慕廣寒的晃了晃。錐心刺骨的疼也是良藥,讓他一瞬間清醒。
算了,不問了。
本來也沒什么可問的,哪有什么忘不掉。他從不長情,見一個愛一個。最近更只愛錢。
“阿寒”
慕廣寒停下腳步,恍惚著,沒有回頭。
“是我的錯。”
他看不到顧蘇枋的表情。只聽得他聲音隱忍、空洞,在王府空蕩蕩的大殿回響。
“一切都是我的錯。”
嗯。
隨便怎么樣吧。
慕廣寒咬牙按住胸口,最終只輕輕點了點頭。
出了王府,慕廣寒倦了,只想回去好好睡一覺。
只愿長睡不再醒。
可剛回小院,又見人一身瘦骨嶙峋、跪在門口。
這人正是之前差點被寧皖侯被打死的男寵。因身體太弱,休養了多日,剛能下床就來跪謝他。
其實,救下他以后,慕廣寒才發現,他們其實并非第一次見面。
他們很久以前就認得。
“但我以為,你當年跟了櫻懿,他會好好保護你,免你漂泊、無枝可依。可你后來,又怎么會流落到寧皖”
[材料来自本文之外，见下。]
-- pv_equiv track=rewrite | github.com/Oded2/Python-Encryption | secretKey.py | isMin
-- ===== SOURCE A (Python) =====
-- def isMin(num, max_num):
--
--     final = 0
--     if (num > 0):
--         for i in range(num):
--             final += 1
--             if final >= max_num:
--                 final = 0
--         return final
--     else:
--         final = max_num
--         for i in range(max_num):
--             final -= 1
--             if (final == 0):
--                 final = max_num
--
--         return final
-- ===== SOURCE B (Python) =====
-- def isMin(num, max_num):
--     if num > 0:
--         return num % max_num if max_num > 0 else 0
--     return max_num
-- ===== Notes on version B (the rewrite author's own statement) =====
-- stated objective: faster
-- what changed: Replaced the O(num)/O(max_num) counting loops with a closed-form modulo expression (num % max_num when num>0 and max_num>0, 0 when max_num<=0, else max_num).
import Mathlib
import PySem

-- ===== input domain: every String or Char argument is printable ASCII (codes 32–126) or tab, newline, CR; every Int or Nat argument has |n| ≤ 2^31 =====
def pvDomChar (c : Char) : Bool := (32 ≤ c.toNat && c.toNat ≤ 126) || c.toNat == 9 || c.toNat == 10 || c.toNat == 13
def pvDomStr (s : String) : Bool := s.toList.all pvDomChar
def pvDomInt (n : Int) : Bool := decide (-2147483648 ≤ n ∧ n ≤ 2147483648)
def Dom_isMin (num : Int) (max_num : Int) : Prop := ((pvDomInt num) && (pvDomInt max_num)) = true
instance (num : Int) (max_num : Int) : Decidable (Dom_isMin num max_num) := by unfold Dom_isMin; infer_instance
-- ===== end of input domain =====

-- B replaces A's two counting loops by a closed-form modulo expression (objective: faster).

-- ===== PORT A =====
-- literal transliteration of A: two Python for-loops over range, ported as foldl over List.range
def isMin (num : Int) (max_num : Int) : Int :=
  if num > 0 then
    (List.range num.toNat).foldl
      (fun final _ =>
        let final := final + 1
        if final ≥ max_num then 0 else final) 0
  else
    (List.range max_num.toNat).foldl
      (fun final _ =>
        let final := final - 1
        if final = 0 then max_num else final) max_num

-- ===== PORT B =====
def isMin_alt (num : Int) (max_num : Int) : Int :=
  if num > 0 then
    if max_num > 0 then PySem.Int.mod num max_num else 0
  else max_num

-- ===== PRECONDITION & SPEC =====
def Spec_isMin (num : Int) (max_num : Int) (out : Int) : Prop := out = isMin_alt num max_num
instance (num : Int) (max_num : Int) (out : Int) : Decidable (Spec_isMin num max_num out) := by unfold Spec_isMin; infer_instance

-- ===== CLAIM (what is proved, stated in full; the proofs are below) =====
def Claim_equal_isMin : Prop := ∀ (num : Int) (max_num : Int), Dom_isMin num max_num → Spec_isMin num max_num (isMin num max_num)

-- ===== LEMMAS AND PROOFS =====

-- increment loop, positive modulus: state after n steps is n % m
theorem pv_up_pos (m : Int) (hm : 0 < m) (n : Nat) :
    (List.range n).foldl
      (fun final _ => let final := final + 1; if final ≥ m then 0 else final) 0
    = (n : Int) % m := by
  induction n with
  | zero => simp
  | succ k ih =>
    rw [List.range_succ, List.foldl_append, ih]
    simp only [List.foldl_cons, List.foldl_nil]
    have h0 : 0 ≤ (k : Int) % m := Int.emod_nonneg _ (by omega)
    have h1 : (k : Int) % m < m := Int.emod_lt_of_pos _ hm
    have hq := Int.mul_ediv_add_emod (k : Int) m
    have hrepr : ((k + 1 : Nat) : Int) = ((k : Int) % m + 1) + m * ((k : Int) / m) := by
      push_cast; omega
    rw [hrepr, Int.add_mul_emod_self_left]
    by_cases h : (k : Int) % m + 1 ≥ m
    · have he : (k : Int) % m + 1 = m := by omega
      rw [if_pos h, he, Int.emod_self]
    · rw [if_neg h]
      exact (Int.emod_eq_of_lt (by omega) (by omega)).symm

-- increment loop, non-positive modulus: state is always reset to 0
theorem pv_up_nonpos (m : Int) (hm : m ≤ 0) (n : Nat) :
    (List.range n).foldl
      (fun final _ => let final := final + 1; if final ≥ m then 0 else final) 0
    = 0 := by
  induction n with
  | zero => simp
  | succ k ih =>
    rw [List.range_succ, List.foldl_append, ih]
    simp only [List.foldl_cons, List.foldl_nil]
    rw [if_pos (by omega : (0 : Int) + 1 ≥ m)]

-- decrement loop: after k ≤ m steps the state is m - k, except when k = m (reset to m)
theorem pv_down (m : Int) (k : Nat) (hk : (k : Int) ≤ m) :
    (List.range k).foldl
      (fun final _ => let final := final - 1; if final = 0 then m else final) m
    = if (k : Int) = m then m else m - k := by
  induction k with
  | zero =>
    simp only [List.range_zero, List.foldl_nil]
    split <;> omega
  | succ j ih =>
    have hj : (j : Int) ≤ m := by omega
    have hj0 : ¬((j : Int) = m) := by omega
    rw [List.range_succ, List.foldl_append, ih hj, if_neg hj0]
    simp only [List.foldl_cons, List.foldl_nil]
    by_cases h : ((j : Int) + 1) = m
    · have h1 : m - (j : Int) - 1 = 0 := by omega
      have h2 : ((j + 1 : Nat) : Int) = m := by omega
      rw [if_pos h1, if_pos h2]
    · have h1 : ¬(m - (j : Int) - 1 = 0) := by omega
      have h2 : ¬(((j + 1 : Nat) : Int) = m) := by omega
      rw [if_neg h1, if_neg h2]
      push_cast; ring

-- ===== VERDICT (by name: the statement is the Claim_ definition above) =====
theorem isMin_spec : Claim_equal_isMin := by
  intro num max_num _
  unfold Spec_isMin isMin isMin_alt
  by_cases hn : num > 0
  · simp only [hn, if_true]
    by_cases hm : max_num > 0
    · rw [pv_up_pos _ hm, PySem.Int.mod_eq_emod_of_pos hm]
      simp [hm, Int.toNat_of_nonneg (le_of_lt hn)]
    · rw [pv_up_nonpos _ (by omega)]
      simp [hm]
  · simp only [hn, if_false]
    by_cases hm : 0 < max_num
    · rw [pv_down max_num max_num.toNat (by simp [Int.toNat_of_nonneg (le_of_lt hm)])]
      simp [Int.toNat_of_nonneg (le_of_lt hm)]
    · have : max_num.toNat = 0 := by omega
      simp [this]
set_option maxHeartbeats 1000000 in
theorem immediate_spec : Claim_equal_immediate := by
  intro x bits hdom hpre
  unfold Spec_immediate
  by_cases hb : bits ≤ 0
  · simp only [immediate, immediate_alt, if_pos hb]
  simp only [immediate, immediate_alt, if_neg hb]
  have hbpos : 0 < bits := by omega
  generalize PySem.Chars.strip x.toList = s
  generalize decide (PySem.List.pyGetD s 0 ' ' = '-') = ng
  generalize (if ng = true then PySem.List.slice s (some 1) none else s) = cs
  by_cases hguard : cs = [] ∨ ¬ PySem.Chars.strIsdigit cs = true
  · rw [if_pos hguard, if_pos hguard]
  rw [if_neg hguard, if_neg hguard]
  have hdig : PySem.Chars.strIsdigit cs = true := by
    rcases not_or.mp hguard with ⟨_, h2⟩
    simpa using h2
  have hy0 : 0 ≤ (PySem.Int.ofChars? cs).getD 0 := ofChars_nonneg cs hdig
  generalize hyv : (PySem.Int.ofChars? cs).getD 0 = y at hy0 ⊢
  obtain ⟨m, rfl⟩ := Int.eq_ofNat_of_zero_le hy0
  obtain ⟨n, rfl⟩ := Int.eq_ofNat_of_zero_le (le_of_lt hbpos)
  have hnpos : 0 < n := by exact_mod_cast hbpos
  rw [Int.toNat_natCast, Int.toNat_natCast]
  -- A's binary string is the base-2 rendering of m
  have hbc : PySem.Int.toChars
      (if (m : Int) = 0 then 0 else immBinLoop (m + 1) (m : Int) 1 0) =
      Nat.toDigits 2 m := by
    by_cases hz : m = 0
    · subst hz
      decide
    · rw [if_neg (by exact_mod_cast hz),
          immBinLoop_spec m (m + 1) (by omega) 1 0, zero_add, one_mul]
      exact toChars_G m (Nat.pos_of_ne_zero hz)
  rw [hbc]
  -- the two overflow tests agree
  have hlens : (if (m : Int) ≠ 0 then ((PySem.Int.bitLength (m : Int) : Nat) : Int) else 1) =
      ((Nat.toDigits 2 m).length : Int) := by
    by_cases hz : m = 0
    · subst hz
      rw [if_neg (by simp)]
      decide
    · rw [if_pos (by exact_mod_cast hz),
          toDigits_eq_digits 2 m (by norm_num) (Nat.pos_of_ne_zero hz),
          List.length_reverse, List.length_map, digits_len_eq_bitLength m]
  rw [hlens]
  by_cases herr : ((Nat.toDigits 2 m).length : Int) > (n : Int)
  · rw [if_pos herr, if_pos herr]
  rw [if_neg herr, if_neg herr]
  have hLn : (Nat.toDigits 2 m).length ≤ n := by exact_mod_cast not_lt.mp herr
  have hmlt : m < 2 ^ n := by
    by_cases hz : m = 0
    · have hp : (0 : Nat) < 2 ^ n := by positivity
      omega
    · have h1 : PySem.Int.bitLength (m : Int) ≤ n := by
        rw [if_pos (by exact_mod_cast hz)] at hlens
        omega
      calc m = (m : Int).natAbs := (Int.natAbs_natCast m).symm
        _ < 2 ^ PySem.Int.bitLength (m : Int) := PySem.Int.lt_two_pow_bitLength _
        _ ≤ 2 ^ n := Nat.pow_le_pow_right (by norm_num) h1
  have hpad : immPad (n : Int) (Nat.toDigits 2 m) =
      List.replicate (n - (Nat.toDigits 2 m).length) '0' ++ Nat.toDigits 2 m := by
    rw [immPad_spec]
    congr 2
    omega
  rw [hpad]
  have hPlen : (List.replicate (n - (Nat.toDigits 2 m).length) '0' ++ Nat.toDigits 2 m).length = n := by
    simp only [List.length_append, List.length_replicate]
    omega
  cases ng with
  | false =>
    rw [if_pos (by decide), if_neg (by decide)]
    rw [band_mask_of_nonneg m n hmlt]
    rw [show PySem.Int.toBinChars (m : Int) = Nat.toDigits 2 m from by
          rw [PySem.Int.toBinChars, if_neg (by simp), Int.toNat_natCast]]
    rw [zfill_eq (Nat.toDigits 2 m) (n : Int) (mem_toDigits_two m) (toDigits_two_ne_nil m)
          (by exact_mod_cast hLn)]
    rw [show ((n : Int) - ((Nat.toDigits 2 m).length : Int)).toNat
          = n - (Nat.toDigits 2 m).length from by omega]
  | true =>
    rw [if_neg (by decide), if_pos (by decide)]
    -- the final character-copy loop is the identity, the flip loop a map over the padded string
    rw [PySem.List.foldl_append_singleton, List.nil_append]
    rw [PySem.List.foldl_append_singleton_eq_map, List.nil_append]
    have hmapf : (PySem.List.pyRange 0 ((n : Nat) : Int) 1).map
        (fun i => if PySem.List.pyGetD (List.replicate (n - (Nat.toDigits 2 m).length) '0' ++ Nat.toDigits 2 m) i ' ' = '0' then '1' else '0')
        = (List.replicate (n - (Nat.toDigits 2 m).length) '0' ++ Nat.toDigits 2 m).map
            (fun c => if c = '0' then '1' else '0') := by
      conv_lhs => rw [show ((n : Nat) : Int)
        = (((List.replicate (n - (Nat.toDigits 2 m).length) '0' ++ Nat.toDigits 2 m).length : Nat) : Int) from by
          rw [hPlen]]
      rw [show (fun i => if PySem.List.pyGetD (List.replicate (n - (Nat.toDigits 2 m).length) '0' ++ Nat.toDigits 2 m) i ' ' = '0' then '1' else '0')
            = ((fun c => if c = '0' then '1' else '0') ∘
               (fun j => PySem.List.pyGetD (List.replicate (n - (Nat.toDigits 2 m).length) '0' ++ Nat.toDigits 2 m) j ' ')) from rfl]
      rw [← List.map_map, PySem.List.map_pyGetD_pyRange_zero']
    rw [hmapf]
    -- the add-1 loop is addOneRev on the reversed string
    have hadd := immAdd_spec ((List.replicate (n - (Nat.toDigits 2 m).length) '0' ++ Nat.toDigits 2 m).map
        (fun c => if c = '0' then '1' else '0')) []
    rw [List.append_nil, List.append_nil] at hadd
    rw [show ((((List.replicate (n - (Nat.toDigits 2 m).length) '0' ++ Nat.toDigits 2 m).map
          (fun c => if c = '0' then '1' else '0')).length : Nat) : Int) = ((n : Nat) : Int) from by
        rw [List.length_map, hPlen]] at hadd
    rw [hadd]
    -- evaluate the bit-level pipeline
    rw [← List.map_reverse, pad_reverse n m hnpos hmlt, repL_flip n m hmlt,
        addOneRev_repL n (2 ^ n - 1 - m) (by omega),
        show 2 ^ n - 1 - m + 1 = 2 ^ n - m from by omega]
    -- B's masked value
    have hband : PySem.Int.band (-(m : Int)) (((1 <<< n : Nat) : Int) - 1)
        = (((2 ^ n - m) % 2 ^ n : Nat) : Int) := by
      by_cases hz : m = 0
      · subst hz
        rw [Nat.sub_zero, Nat.mod_self]
        rw [show (-(((0 : Nat)) : Int)) = (((0 : Nat)) : Int) from by norm_num]
        exact band_mask_of_nonneg 0 n (by positivity)
      · rw [band_mask_neg m n (Nat.pos_of_ne_zero hz) (le_of_lt hmlt),
            Nat.mod_eq_of_lt (by omega)]
    rw [hband]
    have hr : (2 ^ n - m) % 2 ^ n < 2 ^ n := Nat.mod_lt _ (by positivity)
    rw [show PySem.Int.toBinChars ((((2 ^ n - m) % 2 ^ n : Nat) : Int)) = Nat.toDigits 2 ((2 ^ n - m) % 2 ^ n) from by
          rw [PySem.Int.toBinChars, if_neg (not_lt.mpr (Int.natCast_nonneg _)), Int.toNat_natCast]]
    rw [zfill_eq _ _ (mem_toDigits_two _) (toDigits_two_ne_nil _)
          (by exact_mod_cast toDigits_two_length_le _ n hnpos hr)]
    rw [show ((n : Int) - ((Nat.toDigits 2 ((2 ^ n - m) % 2 ^ n)).length : Int)).toNat
          = n - (Nat.toDigits 2 ((2 ^ n - m) % 2 ^ n)).length from by
        have := toDigits_two_length_le _ n hnpos hr
        omega]
    rw [← pad_reverse n ((2 ^ n - m) % 2 ^ n) hnpos hr, List.reverse_reverse]
-- A's loop finds nothing when the host has no dot at all
theorem geoLoop_none_of_single (l x : List Char) (hx : pvSplit l = [x])
    (kvs : List (List Char × List Char)) (hk : ∀ kv ∈ kvs, pvKeyShape kv) :
    pvGeoLoop l kvs = none := by
  have hl : l = x := by
    have := pvSplit_join l
    rw [hx] at this
    simpa [List.intercalate] using this.symm
  have hdot : '.' ∉ l := hl ▸ pvSplit_dotfree (hx ▸ List.mem_cons_self)
  induction kvs with
  | nil => rfl
  | cons kv rest ih =>
    obtain ⟨k, m⟩ := kv
    have hshape : k = '.' :: k.tail := (hk (k, m) List.mem_cons_self).1
    have hends : PySem.Chars.endswith l k = false := by
      rw [Bool.eq_false_iff]
      intro h
      have hsuf := (PySem.Chars.endswith_iff l k).mp h
      have hmem : '.' ∈ k := by rw [hshape]; exact List.mem_cons_self
      exact hdot (hsuf.subset hmem)
    simp only [pvGeoLoop, hends, Bool.false_eq_true, if_false]
    exact ih (fun kv h => hk kv (List.mem_cons_of_mem _ h))

-- A's loop over one-label keys is the scan with the host's last label
theorem geoLoop_eq_scan (l : List Char) (qs : List (List Char)) (w : List Char)
    (hq : qs ≠ []) (hps : pvSplit l = qs ++ [w]) (hw : '.' ∉ w)
    (kvs : List (List Char × List Char)) (hk : ∀ kv ∈ kvs, pvKeyShape kv ∧ '.' ∉ kv.1.tail) :
    pvGeoLoop l kvs = pvScan ('.' :: w) kvs := by
  induction kvs with
  | nil => rfl
  | cons kv rest ih =>
    obtain ⟨k, m⟩ := kv
    obtain ⟨⟨hshape0, _⟩, hkt0⟩ := hk (k, m) List.mem_cons_self
    have hshape : k = '.' :: k.tail := hshape0
    have hkt : '.' ∉ k.tail := hkt0
    by_cases hkw : k.tail = w
    · have hends : PySem.Chars.endswith l k = true := by
        rw [PySem.Chars.endswith_iff, hshape, hkw]
        exact (suffix_one l w hw).mpr ⟨qs, hq, hps⟩
      have hbeq : (k == ('.' :: w)) = true := by
        rw [beq_iff_eq, hshape, hkw]
      simp only [pvGeoLoop, pvScan, hends, hbeq, if_true]
      rw [show k = '.' :: w from hshape.trans (by rw [hkw])]
    · have hends : PySem.Chars.endswith l k = false := by
        rw [Bool.eq_false_iff]
        intro h
        have hsuf := (PySem.Chars.endswith_iff l k).mp h
        rw [hshape] at hsuf
        obtain ⟨qs', hq', hps'⟩ := (suffix_one l k.tail hkt).mp hsuf
        rw [hps] at hps'
        have hlast : some w = some k.tail := by
          rw [← List.getLast?_concat (l := qs), ← List.getLast?_concat (l := qs'), hps']
        exact hkw (by injection hlast with h'; exact h'.symm)
      have hbeq : (k == ('.' :: w)) = false := by
        rw [beq_eq_false_iff_ne]
        intro h
        exact hkw (by rw [hshape] at h; injection h with _ h')
      simp only [pvGeoLoop, pvScan, hends, hbeq, Bool.false_eq_true, if_false]
      exact ih (fun kv h => hk kv (List.mem_cons_of_mem _ h))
男寵垂眸,凄然而笑,滿目蒼涼“那樣的人上之人,圖一時新鮮罷了,我對他來說無非是個玩意兒,又怎會真的待我好”
“以色侍人,色衰愛弛,不可能長久。”
慕廣寒一時無言。
眼前人雖形銷骨立、蒼白瘦削,依舊可以看出美貌,遠不到“色衰”的地步。
只是慕廣寒想想上次見他,已是將近十年前時,那時此人不過十五六歲,細細打扮以后艷絕天下,確實是比如今又艷麗許多。
男寵名叫容修。
曾是慕廣寒機緣巧合救下的賣身男奴,當時一身的病,又無家可歸,慕廣寒看他年少可憐,一度將他帶待在身邊養著。
后來,遇到了姓櫻的小子。
櫻懿是個商人,有著商人特有的清醒。
當時慕廣寒有錢,櫻懿就對他笑臉相迎。一直順著他說話、待他態度溫和有禮。
當年的月華城主,也很是不挑。
有人彬彬有禮、待他溫和,他就心動。
但很快,在這溫柔的日復一日之中,慕廣寒分明能看出櫻懿的偏心。
兩人一同逛集市,櫻懿處處不忘“阿寒,這糕好吃,咱們給容修帶一份吧,容修都沒有嘗過。”
“阿寒,你瞧,這件衣服這多適合容修。”
“阿寒,容修身體不好,咱們多顧他,車馬慢一些吧。”
“阿寒,北方極寒,容修怕冷,咱們給他添置一件毛裘大氅如何”
偏愛事事處處,潤物無聲。
遑論櫻懿每每看向容修的清麗臉龐時,那沉醉帶笑的眼神。每次下車時也會先伸手去扶容修,舉手投足都分明是小心翼翼的珍惜。
月華城主就懂了。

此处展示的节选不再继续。